Ignore fp exceptions only for float casts

numpy · seiko2plus · Apr 29, 2025 · Apr 18, 2025 · Apr 20, 2025 · Apr 20, 2025
commit 0fbe5ece95b67a3630ad83ab262cf39358b1a9aa
diff --git a/numpy/_core/src/multiarray/lowlevel_strided_loops.c.src b/numpy/_core/src/multiarray/lowlevel_strided_loops.c.src
@@ -718,9 +718,11 @@ NPY_NO_EXPORT PyArrayMethod_StridedLoop *
 
 #if defined(NPY_HAVE_NEON_FP16) || defined(NPY_HAVE_F16C)
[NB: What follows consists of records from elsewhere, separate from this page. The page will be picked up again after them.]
-- ===== VERDICT (by name: the statement is the Claim_ definition above) =====
theorem create_labels_simple_spec : Claim_equal_create_labels_simple := by
  intro G root _hdom _hpre
  unfold Spec_create_labels_simple create_labels_simple create_labels_simple_alt
  simp only
  congr 1
  have hle : pvFresh (pvCand (pvGraph G))
      (PySem.Dict.empty.insert root (PySem.Dict.empty.insert root 0)) ≤
      (pvCand (pvGraph G)).length := List.countP_le_length
  have h := pvLoop_eq (pvGraph G)
    (2 * pvFresh (pvCand (pvGraph G))
      (PySem.Dict.empty.insert root (PySem.Dict.empty.insert root 0)) + 1)
    ((pvCand (pvGraph G)).length + 1)
    (PySem.Dict.empty.insert root (PySem.Dict.empty.insert root 0)) [root]
    (by simp) (by omega)
  rw [h]
  rfl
     #define EMULATED_FP16 0
+    #define NATIVE_FP16 1
     typedef _Float16 _npy_half;
 #else
     #define EMULATED_FP16 1
+    #define NATIVE_FP16 0
     typedef npy_half _npy_half;
 #endif
 
@@ -747,7 +749,8 @@ NPY_NO_EXPORT PyArrayMethod_StridedLoop *
  *           _npy_half, npy_float, npy_double, npy_longdouble,
  *           npy_float, npy_double, npy_longdouble#
  * #is_bool1 = 1, 0*17#
- * #is_half1 = 0*11, EMULATED_FP16, 0*6#
+ * #is_emu_half1 = 0*11, EMULATED_FP16, 0*6#
+ * #is_native_half1 = 0*11, NATIVE_FP16, 0*6#
  * #is_float1 = 0*12, 1, 0, 0, 1, 0, 0#
  * #is_double1 = 0*13, 1, 0, 0, 1, 0#
  * #is_complex1 = 0*15, 1*3#
@@ -776,7 +779,8 @@ NPY_NO_EXPORT PyArrayMethod_StridedLoop *
  *          _npy_half, npy_float, npy_double, npy_longdouble,
  *          npy_float, npy_double, npy_longdouble#
  * #is_bool2 = 1, 0*17#
- * #is_half2 = 0*11, EMULATED_FP16, 0*6#
+ * #is_emu_half2 = 0*11, EMULATED_FP16, 0*6#
+ * #is_native_half2 = 0*11, NATIVE_FP16, 0*6#
  * #is_float2 = 0*12, 1, 0, 0, 1, 0, 0#
  * #is_double2 = 0*13, 1, 0, 0, 1, 0#
  * #is_complex2 = 0*15, 1*3#
@@ -790,8 +794,8 @@ NPY_NO_EXPORT PyArrayMethod_StridedLoop *
 
 #if !(NPY_USE_UNALIGNED_ACCESS && !@aligned@)
 
-/* For half types, don't use actual double/float types in conversion */
-#if @is_half1@ || @is_half2@
+/* For emulated half types, don't use actual double/float types in conversion */
+#if @is_emu_half1@ || @is_emu_half2@
 
 #  if @is_float1@
 #    define _TYPE1 npy_uint32
@@ -817,27 +821,27 @@ NPY_NO_EXPORT PyArrayMethod_StridedLoop *
 #endif
 
 /* Determine an appropriate casting conversion function */
-#if @is_half1@
+#if @is_emu_half1@
 
 #  if @is_float2@
 #    define _CONVERT_FN(x) npy_halfbits_to_floatbits(x)
 #  elif @is_double2@
 #    define _CONVERT_FN(x) npy_halfbits_to_doublebits(x)
-#  elif @is_half2@
+#  elif @is_emu_half2@
 #    define _CONVERT_FN(x) (x)
 #  elif @is_bool2@
 #    define _CONVERT_FN(x) ((npy_bool)!npy_half_iszero(x))
 #  else
 #    define _CONVERT_FN(x) ((_TYPE2)npy_half_to_float(x))
 #  endif
 
-#elif @is_half2@
+#elif @is_emu_half2@
 
 #  if @is_float1@
 #    define _CONVERT_FN(x) npy_floatbits_to_halfbits(x)
 #  elif @is_double1@
 #    define _CONVERT_FN(x) npy_doublebits_to_halfbits(x)
-#  elif @is_half1@
+#  elif @is_emu_half1@
 #    define _CONVERT_FN(x) (x)
 #  elif @is_bool1@
 #    define _CONVERT_FN(x) npy_float_to_half((float)(x!=0))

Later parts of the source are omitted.